Turk, first time in space

The multinational team is led by Michael López-Alegría, 65, a retired Spanish NASA astronaut and director of Axiom, who is making his sixth flight to the space station. He also led Axiom’s debut mission — the first fully private trip to the ISS — in April 2022.

His deputy on the Ax-3 is Italian Air Force Colonel Walter Villadei, 49 years old.

Rounding out the team are 43-year-old Swedish pilot Markus Wandt, who represents the European Space Agency, and 44-year-old Alper Gezeravci, a veteran of the Turkish Air Force and a fighter pilot who became the first citizen of his country to travel to space.

They were met on board the ISS by seven members of the station’s current full-time crew – two Americans from NASA, one astronaut each from Japan and Denmark, and three Russian cosmonauts.

Since its founding eight years ago, Houston-based Axiom has built a business serving foreign governments and wealthy private patrons who want to send their own astronauts into orbit.
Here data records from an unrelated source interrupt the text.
theorem loop2_eq (pre : List Char) : ∀ (post : List Char) (st t r : Int),
    ((PySem.List.pyRange 0 (pre.length : Int) 1).reverse).foldl stepA2 (pre ++ post, st, t, r)
      = ((p2q pre st t r).1 ++ post, (p2q pre st t r).2.1,
         (p2q pre st t r).2.2.1, (p2q pre st t r).2.2.2) := by
  induction pre using List.reverseRecOn with
  | nil =>
    intro post st t r
    rw [PySem.List.pyRange_one_eq_nil (by simp)]
    simp [p2q]
  | append_singleton l a ih =>
    intro post st t r
    have hlen : (((l ++ [a]).length : Nat) : Int) = (l.length : Int) + 1 := by push_cast; simp
    rw [hlen, PySem.List.pyRange_one_succ_right (by positivity)]
    rw [List.reverse_append]
    simp only [List.reverse_cons, List.reverse_nil, List.nil_append, List.singleton_append,
      List.foldl_cons]
    have hstr : (l ++ [a]) ++ post = l ++ a :: post := by simp
    rw [hstr, stepA2_eq, ih, p2q_append]
    simp

theorem correct_eq (s : String) :
    correct s = [(p1 s.toList 0 0).2.2,
                 (p2q (p1 s.toList 0 0).1 0 (p1 s.toList 0 0).2.1 0).2.2.2] := by
  have hA : (PySem.List.pyRange 0 (s.toList.length : Int) 1).foldl stepA1 (s.toList, 0, 0, 0)
      = ((p1 s.toList 0 0).1, (p1 s.toList 0 0).2.1, (p1 s.toList 0 0).2.1,
         (p1 s.toList 0 0).2.2) := by
    simpa using loop1_eq s.toList [] 0 0
  have hB : ∀ (o : List Char) (t0 : Int),
      ((PySem.List.slice? (PySem.List.pyRange 0 (o.length : Int) 1) none none (-1)).getD []).foldl
          stepA2 (o, 0, t0, 0)
      = ((p2q o 0 t0 0).1, (p2q o 0 t0 0).2.1, (p2q o 0 t0 0).2.2.1, (p2q o 0 t0 0).2.2.2) := by
    intro o t0
    rw [PySem.List.slice?_none_none_neg_one]
    simpa using loop2_eq o [] 0 t0 0
  simp only [correct]
  rw [hA]
  dsimp only
  rw [hB]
The company is raising at least $55 million for its services in organizing, training and equipping customers for spaceflight.

Axiom is also one of several companies building its own space station, intended to eventually replace the ISS, which NASA expects to retire around 2030.

Launched into orbit in 1998, the ISS has been continuously occupied since 2000 by a partnership led by the US and Russia, which also includes Canada, Japan and 11 countries belonging to the European Space Agency. (News.ro)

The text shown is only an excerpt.